* [What you need to do] Produce a copy of every line in the records that holds the string "break".

# # # #

-- pv_equiv track=rewrite | github.com/jagoff/rag-obsidian | rag/conversation_distiller.py | _extract_bot_answer
-- ===== SOURCE A (Python) =====
-- def _extract_bot_answer(turn_text: str) -> tuple[str, str]:
--     """Return ``(user_query, bot_answer)``. User query = primera línea
--     blockquote (``> ...``); bot answer = todo lo no-blockquote post-header,
--     sin la línea final ``**Sources**:``.
--     """
--     lines = turn_text.splitlines()
--     # Header line + skip blank
--     user_q = ""
--     bot_lines: list[str] = []
--     seen_header = False
--     for line in lines:
--         if not seen_header and line.startswith("## Turn"):
--             seen_header = True
--             continue
--         if line.startswith("> ") or line.strip() == ">":
--             if not user_q:
--                 user_q = line.lstrip("> ").strip()
--             continue
--         if line.startswith("**Sources**"):
--             break  # corta el bot answer
--         bot_lines.append(line)
--     answer = "\n".join(bot_lines).strip()
--     return user_q, answer
-- ===== SOURCE B (Python) =====
-- def _extract_bot_answer(turn_text: str) -> tuple[str, str]:
--     lines = turn_text.splitlines()
--     # keep only the portion before the first '**Sources**' line
--     cut = next((i for i, l in enumerate(lines) if l.startswith("**Sources**")), len(lines))
--     lines = lines[:cut]
--     # drop the first '## Turn' header line, if any
--     hdr = next((i for i, l in enumerate(lines) if l.startswith("## Turn")), None)
--     if hdr is not None:
--         del lines[hdr]
--
--     def is_bq(l):
--         return l.startswith("> ") or l.strip() == ">"
--
--     queries = [l.lstrip("> ").strip() for l in lines if is_bq(l)]
--     user_q = next((q for q in queries if q), "")
--     answer = "\n".join(l for l in lines if not is_bq(l)).strip()
--     return user_q, answer
-- ===== Notes on version B (the rewrite author's own statement) =====
-- stated objective: alternative
-- what changed: Replaces A's single early-break state-machine scan (header flag, query latch, accumulator) with independent passes: truncate the line list at the first sources-marker line, delete the first turn-header line, then take the first nonempty-stripped blockquote as the query and join the non-blockquote lines as the answer.
import Mathlib
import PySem
-- pv_equiv track=rewrite | github.com/Mmaymer/stage_L3_janvier_AT | Validation/CourbesValidation.py | supprZeros
-- ===== SOURCE A (Python) =====
-- def supprZeros(resultsCC,resultsPB,resultsM,resultsLab):
--     notZerosIndex = [-1]*len(resultsLab)
--     Lab = [-1]*len(resultsLab)
--     CC = [-1]*len(resultsLab)
--     PB = [-1]*len(resultsLab)
--     M = [-1]*len(resultsLab)
--
--     notZerosIndex = [j for j in range(len(resultsLab)) if resultsLab[j] != 0]
--
--     Lab = [resultsLab[j] if j != -1 else -1 for j in notZerosIndex]
--     CC = [resultsCC[j] for j in notZerosIndex if j != -1]
--     PB = [resultsPB[j] for j in notZerosIndex if j != -1]
--     M = [resultsM[j] for j in notZerosIndex if j != -1]
--
--     return CC, PB, M, Lab
-- ===== SOURCE B (Python) =====
-- def supprZeros(resultsCC, resultsPB, resultsM, resultsLab):
--     CC, PB, M, Lab = [], [], [], []
--     for j in range(len(resultsLab)):
--         if resultsLab[j] != 0:
--             CC.append(resultsCC[j])
--             PB.append(resultsPB[j])
--             M.append(resultsM[j])
--             Lab.append(resultsLab[j])
--     return CC, PB, M, Lab
-- ===== Notes on version B (the rewrite author's own statement) =====
-- stated objective: simpler
-- what changed: Replaces A's five throwaway initializations and four separate filtered comprehensions over a precomputed index list by one single fused loop that appends to the four output lists directly.
import Mathlib
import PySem

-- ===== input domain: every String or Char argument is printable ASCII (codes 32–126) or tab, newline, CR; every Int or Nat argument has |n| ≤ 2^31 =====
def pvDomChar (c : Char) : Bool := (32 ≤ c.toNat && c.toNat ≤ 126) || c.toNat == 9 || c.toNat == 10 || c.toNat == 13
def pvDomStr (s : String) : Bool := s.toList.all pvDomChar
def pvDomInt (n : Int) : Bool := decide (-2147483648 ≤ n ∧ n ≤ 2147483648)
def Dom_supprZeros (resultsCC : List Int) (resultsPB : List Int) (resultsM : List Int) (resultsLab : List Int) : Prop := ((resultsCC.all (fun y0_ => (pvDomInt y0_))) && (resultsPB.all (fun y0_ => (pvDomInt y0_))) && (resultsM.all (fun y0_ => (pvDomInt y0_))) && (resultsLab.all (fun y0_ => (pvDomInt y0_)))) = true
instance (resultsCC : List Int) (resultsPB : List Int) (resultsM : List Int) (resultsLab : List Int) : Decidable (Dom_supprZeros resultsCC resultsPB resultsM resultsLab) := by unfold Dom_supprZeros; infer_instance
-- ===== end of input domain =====

-- B replaces A's four separate filtered comprehensions over a precomputed index list
-- by one fused loop appending to the four output lists directly (objective: simpler).

-- ===== PORT A =====
def supprZeros (resultsCC : List Int) (resultsPB : List Int) (resultsM : List Int) (resultsLab : List Int) : List Int × List Int × List Int × List Int :=
  -- the initial '[-1]*len' assignments are dead (immediately overwritten); omitted
  let notZerosIndex : List Int :=
    (PySem.List.pyRange 0 resultsLab.length 1).filter
      (fun j => PySem.List.pyGetD resultsLab j 0 ≠ 0)
  let Lab := notZerosIndex.map (fun j => if j ≠ -1 then PySem.List.pyGetD resultsLab j 0 else -1)
  let CC := (notZerosIndex.filter (fun j => j ≠ -1)).map (fun j => PySem.List.pyGetD resultsCC j 0)
  let PB := (notZerosIndex.filter (fun j => j ≠ -1)).map (fun j => PySem.List.pyGetD resultsPB j 0)
  let M := (notZerosIndex.filter (fun j => j ≠ -1)).map (fun j => PySem.List.pyGetD resultsM j 0)
  (CC, PB, M, Lab)

-- ===== PORT B =====
def supprZeros_alt (resultsCC : List Int) (resultsPB : List Int) (resultsM : List Int) (resultsLab : List Int) : List Int × List Int × List Int × List Int :=
  (PySem.List.pyRange 0 resultsLab.length 1).foldl
    (fun (acc : List Int × List Int × List Int × List Int) j =>
      if PySem.List.pyGetD resultsLab j 0 ≠ 0 then
        (acc.1 ++ [PySem.List.pyGetD resultsCC j 0],
         acc.2.1 ++ [PySem.List.pyGetD resultsPB j 0],
         acc.2.2.1 ++ [PySem.List.pyGetD resultsM j 0],
         acc.2.2.2 ++ [PySem.List.pyGetD resultsLab j 0])
      else acc)
    ([], [], [], [])

-- ===== PRECONDITION & SPEC =====
-- Pre_ excludes exactly the inputs on which Python A raises IndexError: a nonzero label at
-- position j while one of the three companion lists is shorter than j+1.
def Pre_supprZeros (resultsCC : List Int) (resultsPB : List Int) (resultsM : List Int) (resultsLab : List Int) : Prop :=
  ∀ j ∈ List.range resultsLab.length, resultsLab.getD j 0 ≠ 0 →
    j < resultsCC.length ∧ j < resultsPB.length ∧ j < resultsM.length
instance (resultsCC : List Int) (resultsPB : List Int) (resultsM : List Int) (resultsLab : List Int) : Decidable (Pre_supprZeros resultsCC resultsPB resultsM resultsLab) := by unfold Pre_supprZeros; infer_instance
def pvWitness_supprZeros : List Int × List Int × List Int × List Int := ([4, 5, 6], [7, 8, 9], [10, 11, 12], [0, 2, 0])
def Spec_supprZeros (resultsCC : List Int) (resultsPB : List Int) (resultsM : List Int) (resultsLab : List Int) (out : List Int × List Int × List Int × List Int) : Prop := out = supprZeros_alt resultsCC resultsPB resultsM resultsLab
instance (resultsCC : List Int) (resultsPB : List Int) (resultsM : List Int) (resultsLab : List Int) (out : List Int × List Int × List Int × List Int) : Decidable (Spec_supprZeros resultsCC resultsPB resultsM resultsLab out) := by unfold Spec_supprZeros; infer_instance

-- ===== CLAIM (what is proved, stated in full; the proofs are below) =====
def Claim_equal_supprZeros : Prop := ∀ (resultsCC : List Int) (resultsPB : List Int) (resultsM : List Int) (resultsLab : List Int), Dom_supprZeros resultsCC resultsPB resultsM resultsLab → Pre_supprZeros resultsCC resultsPB resultsM resultsLab → Spec_supprZeros resultsCC resultsPB resultsM resultsLab (supprZeros resultsCC resultsPB resultsM resultsLab)

-- ===== LEMMAS AND PROOFS =====

-- B's fused loop, run from any accumulator, appends the four filtered-map lists of A.
theorem foldl_four (resultsCC resultsPB resultsM resultsLab : List Int) (l : List Int)
    (acc : List Int × List Int × List Int × List Int) :
    l.foldl
      (fun (acc : List Int × List Int × List Int × List Int) j =>
        if PySem.List.pyGetD resultsLab j 0 ≠ 0 then
          (acc.1 ++ [PySem.List.pyGetD resultsCC j 0],
           acc.2.1 ++ [PySem.List.pyGetD resultsPB j 0],
           acc.2.2.1 ++ [PySem.List.pyGetD resultsM j 0],
           acc.2.2.2 ++ [PySem.List.pyGetD resultsLab j 0])
        else acc) acc
    = (acc.1 ++ (l.filter (fun j => PySem.List.pyGetD resultsLab j 0 ≠ 0)).map (fun j => PySem.List.pyGetD resultsCC j 0),
       acc.2.1 ++ (l.filter (fun j => PySem.List.pyGetD resultsLab j 0 ≠ 0)).map (fun j => PySem.List.pyGetD resultsPB j 0),
       acc.2.2.1 ++ (l.filter (fun j => PySem.List.pyGetD resultsLab j 0 ≠ 0)).map (fun j => PySem.List.pyGetD resultsM j 0),
       acc.2.2.2 ++ (l.filter (fun j => PySem.List.pyGetD resultsLab j 0 ≠ 0)).map (fun j => PySem.List.pyGetD resultsLab j 0)) := by
  induction l generalizing acc with
  | nil => simp
  | cons x xs ih =>
    by_cases h : PySem.List.pyGetD resultsLab x 0 ≠ 0
    · rw [List.foldl_cons, if_pos h, ih]
      simp [h]
    · rw [List.foldl_cons, if_neg h, ih]
      simp [h]

-- every index produced by the range filter is nonnegative, hence ≠ -1
theorem mem_idx_ne_neg_one (resultsLab : List Int) (j : Int)
    (h : j ∈ (PySem.List.pyRange 0 resultsLab.length 1).filter
      (fun j => PySem.List.pyGetD resultsLab j 0 ≠ 0)) : j ≠ -1 := by
  have hm := List.mem_of_mem_filter h
  have := (PySem.List.mem_pyRange_one).1 hm
  omega

-- ===== VERDICT (by name: the statement is the Claim_ definition above) =====
theorem supprZeros_spec : Claim_equal_supprZeros := by
  intro resultsCC resultsPB resultsM resultsLab _ _
  unfold Spec_supprZeros supprZeros supprZeros_alt
  rw [foldl_four]
  set idx := (PySem.List.pyRange 0 resultsLab.length 1).filter
      (fun j => PySem.List.pyGetD resultsLab j 0 ≠ 0) with hidx
  have hne : ∀ j ∈ idx, j ≠ (-1 : Int) := fun j hj => mem_idx_ne_neg_one resultsLab j (hidx ▸ hj)
  have hf : idx.filter (fun j => !decide (j = -1)) = idx :=
    List.filter_eq_self.2 (fun j hj => by simp [hne j hj])
  simp
  exact ⟨by rw [hf], by rw [hf], by rw [hf], fun a ha h => absurd h (hne a ha)⟩
-- pv_equiv track=rewrite | github.com/tylermcm/ImageTriager | image_triage/production_workflows.py | recipe_key_for_name
-- ===== SOURCE A (Python) =====
-- def recipe_key_for_name(name: str) -> str:
--     text = " ".join((name or "").strip().split())
--     if not text:
--         return ""
--     cleaned = [
--         character.lower()
--         if character.isalnum()
--         else "_"
--         for character in text
--     ]
--     normalized = "".join(cleaned).strip("_")
--     while "__" in normalized:
--         normalized = normalized.replace("__", "_")
--     return normalized
-- ===== SOURCE B (Python) =====
-- def recipe_key_for_name(name: str) -> str:
--     # Single scan: collect maximal alphanumeric runs, lowercase each, join with "_".
--     s = name or ""
--     n = len(s)
--     parts = []
--     i = 0
--     while i < n:
--         if s[i].isalnum():
--             j = i
--             while j < n and s[j].isalnum():
--                 j += 1
--             parts.append(s[i:j].lower())
--             i = j
--         else:
--             i += 1
--     return "_".join(parts)
-- ===== Notes on version B (the rewrite author's own statement) =====
-- stated objective: alternative
-- what changed: Replaces A's whitespace-normalize / per-char map to '_' / strip / repeated replace('__','_') pipeline by a single left-to-right scan that collects maximal alphanumeric runs, lowercases each, and joins them with '_'.
import Mathlib
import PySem

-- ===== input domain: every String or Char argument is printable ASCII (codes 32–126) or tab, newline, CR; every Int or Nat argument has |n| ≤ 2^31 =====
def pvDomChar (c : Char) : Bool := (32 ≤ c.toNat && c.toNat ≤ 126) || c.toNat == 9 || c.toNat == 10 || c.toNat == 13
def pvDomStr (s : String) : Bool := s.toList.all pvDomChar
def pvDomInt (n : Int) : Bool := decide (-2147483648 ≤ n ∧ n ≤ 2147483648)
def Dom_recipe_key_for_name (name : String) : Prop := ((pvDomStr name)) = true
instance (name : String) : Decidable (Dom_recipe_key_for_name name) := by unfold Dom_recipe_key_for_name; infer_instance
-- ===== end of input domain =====

-- B rebuilds the key by one scan over maximal alphanumeric runs instead of A's map/strip/collapse pipeline (objective: alternative).

-- ===== PORT A =====
-- the `while "__" in normalized: normalized = normalized.replace("__", "_")` loop;
-- the fuel argument (called with the string's length) only makes the loop total: a taken
-- iteration shortens the string, so the fuel is never exhausted (proved below).
def pvCollapseA : Nat → List Char → List Char
  | 0, cs => cs
  | n + 1, cs =>
    if PySem.Chars.isIn ['_', '_'] cs then pvCollapseA n (PySem.Chars.replace cs ['_', '_'] ['_']) else cs

-- literal port of A ((name or "") = name, since "" is the only falsy str)
def recipe_key_for_name (name : String) : String :=
  let s := name.toList
  let text := PySem.Chars.join [' '] (PySem.Chars.split₀ (PySem.Chars.strip s))
  if text.isEmpty then "" else
    let cleaned := text.map (fun c => if PySem.Chars.isalnum c then PySem.Chars.lower [c] else ['_'])
    let normalized := PySem.Chars.stripChars (PySem.Chars.join [] cleaned) ['_']
    String.ofList (pvCollapseA normalized.length normalized)

-- ===== PORT B =====
-- the outer while-loop of Source B: skip a non-alphanumeric char, or take a whole
-- maximal alphanumeric run (the inner `while j < n and s[j].isalnum()` scan)
def pvGroupsAlnum : List Char → List (List Char)
  | [] => []
  | c :: t =>
    if PySem.Chars.isalnum c then
      (c :: t.takeWhile PySem.Chars.isalnum) :: pvGroupsAlnum (t.dropWhile PySem.Chars.isalnum)
    else pvGroupsAlnum t
termination_by l => l.length
decreasing_by
  · exact Nat.lt_succ_of_le (List.length_dropWhile_le PySem.Chars.isalnum t)
  · exact Nat.lt_succ_self _

def recipe_key_for_name_alt (name : String) : String :=
  String.ofList (PySem.Chars.join ['_'] ((pvGroupsAlnum name.toList).map PySem.Chars.lower))

-- ===== PRECONDITION & SPEC =====
def Spec_recipe_key_for_name (name : String) (out : String) : Prop := out = recipe_key_for_name_alt name
instance (name : String) (out : String) : Decidable (Spec_recipe_key_for_name name out) := by unfold Spec_recipe_key_for_name; infer_instance

-- ===== CLAIM (what is proved, stated in full; the proofs are below) =====
def Claim_equal_recipe_key_for_name : Prop := ∀ (name : String), Dom_recipe_key_for_name name → Spec_recipe_key_for_name name (recipe_key_for_name name)

-- ===== LEMMAS AND PROOFS =====

-- maximal runs of p-characters of a list (the common abstraction both ports reduce to)
def pvGroups (p : Char → Bool) : List Char → List (List Char)
  | [] => []
  | c :: t => if p c then (c :: t.takeWhile p) :: pvGroups p (t.dropWhile p) else pvGroups p t
termination_by l => l.length
decreasing_by
  · exact Nat.lt_succ_of_le (List.length_dropWhile_le p t)
  · exact Nat.lt_succ_self _

-- the predicates the proof tracks: non-whitespace, non-underscore, and A's per-char map
def pvNsp (c : Char) : Bool := !PySem.Chars.isspace c
def pvNotU (c : Char) : Bool := c != '_'
def pvF (c : Char) : Char := if PySem.Chars.isalnum c then PySem.Chars.lowerChar c else '_'

theorem pvGroups_nil (p : Char → Bool) : pvGroups p [] = [] := by simp [pvGroups]

theorem pvGroups_cons_pos (p : Char → Bool) (c : Char) (t : List Char) (h : p c = true) :
    pvGroups p (c :: t) = (c :: t.takeWhile p) :: pvGroups p (t.dropWhile p) := by
  rw [pvGroups]; simp [h]

theorem pvGroups_cons_neg (p : Char → Bool) (c : Char) (t : List Char) (h : p c = false) :
    pvGroups p (c :: t) = pvGroups p t := by
  rw [pvGroups]; simp [h]

theorem pvGroupsAlnum_eq (l : List Char) : pvGroupsAlnum l = pvGroups PySem.Chars.isalnum l := by
  induction l using pvGroupsAlnum.induct with
  | case1 => simp [pvGroupsAlnum, pvGroups]
  | case2 c t h ih =>
    rw [pvGroupsAlnum, pvGroups_cons_pos _ _ _ h]; simp [h, ih]
  | case3 c t h ih =>
    rw [pvGroupsAlnum, pvGroups_cons_neg _ _ _ (by simpa using h)]
    simpa [h] using ih

theorem pvGroups_all_neg (p : Char → Bool) (l : List Char) (h : ∀ c ∈ l, p c = false) :
    pvGroups p l = [] := by
  induction l with
  | nil => simp [pvGroups]
  | cons c t ih =>
    rw [pvGroups_cons_neg _ _ _ (h c (by simp))]
    exact ih (fun x hx => h x (by simp [hx]))

theorem pvGroups_mem_pos (p : Char → Bool) (l : List Char) :
    ∀ g ∈ pvGroups p l, ∀ c ∈ g, p c = true := by
  induction l using pvGroups.induct p with
  | case1 => simp [pvGroups]
  | case2 c t h ih =>
    rw [pvGroups_cons_pos _ _ _ h]
    intro g hg
    rcases List.mem_cons.mp hg with rfl | hg'
    · intro x hx
      rcases List.mem_cons.mp hx with rfl | hx'
      · exact h
      · exact List.mem_takeWhile_imp hx'
    · exact ih g hg'
  | case3 c t h ih =>
    rw [pvGroups_cons_neg _ _ _ (by simpa using h)]
    exact ih

theorem pvGroups_ne_nil (p : Char → Bool) (l : List Char) :
    ∀ g ∈ pvGroups p l, g ≠ [] := by
  induction l using pvGroups.induct p with
  | case1 => simp [pvGroups]
  | case2 c t h ih =>
    rw [pvGroups_cons_pos _ _ _ h]
    intro g hg
    rcases List.mem_cons.mp hg with rfl | hg'
    · simp
    · exact ih g hg'
  | case3 c t h ih =>
    rw [pvGroups_cons_neg _ _ _ (by simpa using h)]
    exact ih

-- the first character surviving dropWhile fails the predicate
theorem pvHead?_dropWhile (q : Char → Bool) (l : List Char) (c : Char)
    (h : (l.dropWhile q).head? = some c) : q c = false := by
  induction l with
  | nil => simp at h
  | cons d t ih =>
    rw [List.dropWhile_cons] at h
    by_cases hd : q d = true
    · rw [if_pos hd] at h; exact ih h
    · rw [if_neg hd] at h
      have : c = d := by simpa using h.symm
      subst this
      simpa using hd

theorem pvLast?_rdropWhile (q : Char → Bool) (l : List Char) (c : Char)
    (h : (l.rdropWhile q).getLast? = some c) : q c = false := by
  rw [List.rdropWhile, List.getLast?_reverse] at h
  exact pvHead?_dropWhile q l.reverse c h

-- splitting at a separator character that fails p
theorem pvGroups_append_sep (p : Char → Bool) (c : Char) (hc : p c = false) (a b : List Char) :
    pvGroups p (a ++ c :: b) = pvGroups p a ++ pvGroups p b := by
  induction a using pvGroups.induct p with
  | case1 =>
    simp only [List.nil_append, pvGroups_nil, List.nil_append]
    rw [pvGroups_cons_neg _ _ _ hc]
    try simp
  | case2 d t h ih =>
    rw [List.cons_append, pvGroups_cons_pos _ _ _ h, pvGroups_cons_pos _ _ _ h,
      List.takeWhile_append, List.dropWhile_append]
    by_cases hall : ∀ x ∈ t, p x = true
    · have htw : t.takeWhile p = t := List.takeWhile_eq_self_iff.mpr hall
      have hdw : t.dropWhile p = [] := List.dropWhile_eq_nil_iff.mpr hall
      rw [if_pos (by rw [htw]), if_pos (by rw [hdw]; rfl)]
      rw [List.takeWhile_cons, if_neg (by simp [hc]), List.dropWhile_cons, if_neg (by simp [hc])]
      rw [pvGroups_cons_neg _ _ _ hc, htw, hdw, pvGroups_nil]
      simp
    · have htw : t.takeWhile p ≠ t := fun h' => hall (List.takeWhile_eq_self_iff.mp h')
      have hlen : (t.takeWhile p).length ≠ t.length := by
        intro h'
        exact htw ((List.takeWhile_prefix p).eq_of_length h')
      have hdw : t.dropWhile p ≠ [] := fun h' => hall (List.dropWhile_eq_nil_iff.mp h')
      rw [if_neg hlen, if_neg (by simpa using hdw), ih]
      simp
  | case3 d t h ih =>
    have h' : p d = false := by simpa using h
    rw [List.cons_append, pvGroups_cons_neg _ _ _ h', pvGroups_cons_neg _ _ _ h']
    exact ih

theorem pvGroups_append_headneg (p : Char → Bool) (a b : List Char)
    (hb : ∀ c, b.head? = some c → p c = false) :
    pvGroups p (a ++ b) = pvGroups p a ++ pvGroups p b := by
  cases b with
  | nil => simp [pvGroups_nil]
  | cons c b' =>
    rw [pvGroups_append_sep p c (hb c rfl) a b', pvGroups_cons_neg _ _ _ (hb c rfl)]

theorem pvGroups_append_allneg (p : Char → Bool) (l t : List Char) (h : ∀ c ∈ t, p c = false) :
    pvGroups p (l ++ t) = pvGroups p l := by
  cases t with
  | nil => simp
  | cons c t' =>
    rw [pvGroups_append_sep p c (h c (by simp)) l t',
      pvGroups_all_neg p t' (fun x hx => h x (by simp [hx]))]
    simp

theorem pvGroups_dropWhile (p q : Char → Bool) (l : List Char)
    (h : ∀ c, q c = true → p c = false) :
    pvGroups p (l.dropWhile q) = pvGroups p l := by
  induction l with
  | nil => simp
  | cons c t ih =>
    rw [List.dropWhile_cons]
    by_cases hq : q c = true
    · rw [if_pos hq, ih, pvGroups_cons_neg _ _ _ (h c hq)]
    · rw [if_neg hq]

theorem pvGroups_rdropWhile (p q : Char → Bool) (l : List Char)
    (h : ∀ c, q c = true → p c = false) :
    pvGroups p (l.rdropWhile q) = pvGroups p l := by
  conv_rhs => rw [← List.rdropWhile_append_rtakeWhile (p := q) (l := l)]
  exact (pvGroups_append_allneg p _ _ (fun c hc => h c (List.mem_rtakeWhile_imp hc))).symm

-- str.split() produces exactly the maximal non-whitespace runs
theorem pvSplit₀_go_spec (l : List Char) : ∀ (cur : List Char) (acc : List (List Char)),
    PySem.Chars.split₀.go l cur acc = acc.reverse ++
      (if cur.isEmpty then pvGroups pvNsp l
       else (cur.reverse ++ l.takeWhile pvNsp) :: pvGroups pvNsp (l.dropWhile pvNsp)) := by
  induction l with
  | nil =>
    intro cur acc
    rw [PySem.Chars.split₀.go]
    cases cur with
    | nil => simp [pvGroups_nil]
    | cons x xs => simp [pvGroups_nil]
  | cons c rest ih =>
    intro cur acc
    rw [PySem.Chars.split₀.go]
    by_cases hsp : PySem.Chars.isspace c = true
    · have hnsp : pvNsp c = false := by simp [pvNsp, hsp]
      rw [if_pos hsp]
      cases cur with
      | nil =>
        rw [if_pos (by simp), ih [] acc]
        simp [pvGroups_cons_neg _ _ _ hnsp]
      | cons x xs =>
        rw [if_neg (by simp), ih [] ((x :: xs).reverse :: acc)]
        simp [pvGroups_cons_neg _ _ _ hnsp, hnsp]
    · have hnsp : pvNsp c = true := by simp [pvNsp, hsp]
      rw [if_neg hsp, ih (c :: cur) acc]
      cases cur with
      | nil =>
        simp [pvGroups_cons_pos _ _ _ hnsp]
      | cons x xs =>
        simp [hnsp]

# # # #

* [Answer space]
--             break  # corta el bot answer
-- what changed: Replaces A's single early-break state-machine scan (header flag, query latch, accumulator) with independent passes: truncate the line list at the first sources-marker line, delete the first turn-header line, then take the first nonempty-stripped blockquote as the query and join the non-blockquote lines as the answer.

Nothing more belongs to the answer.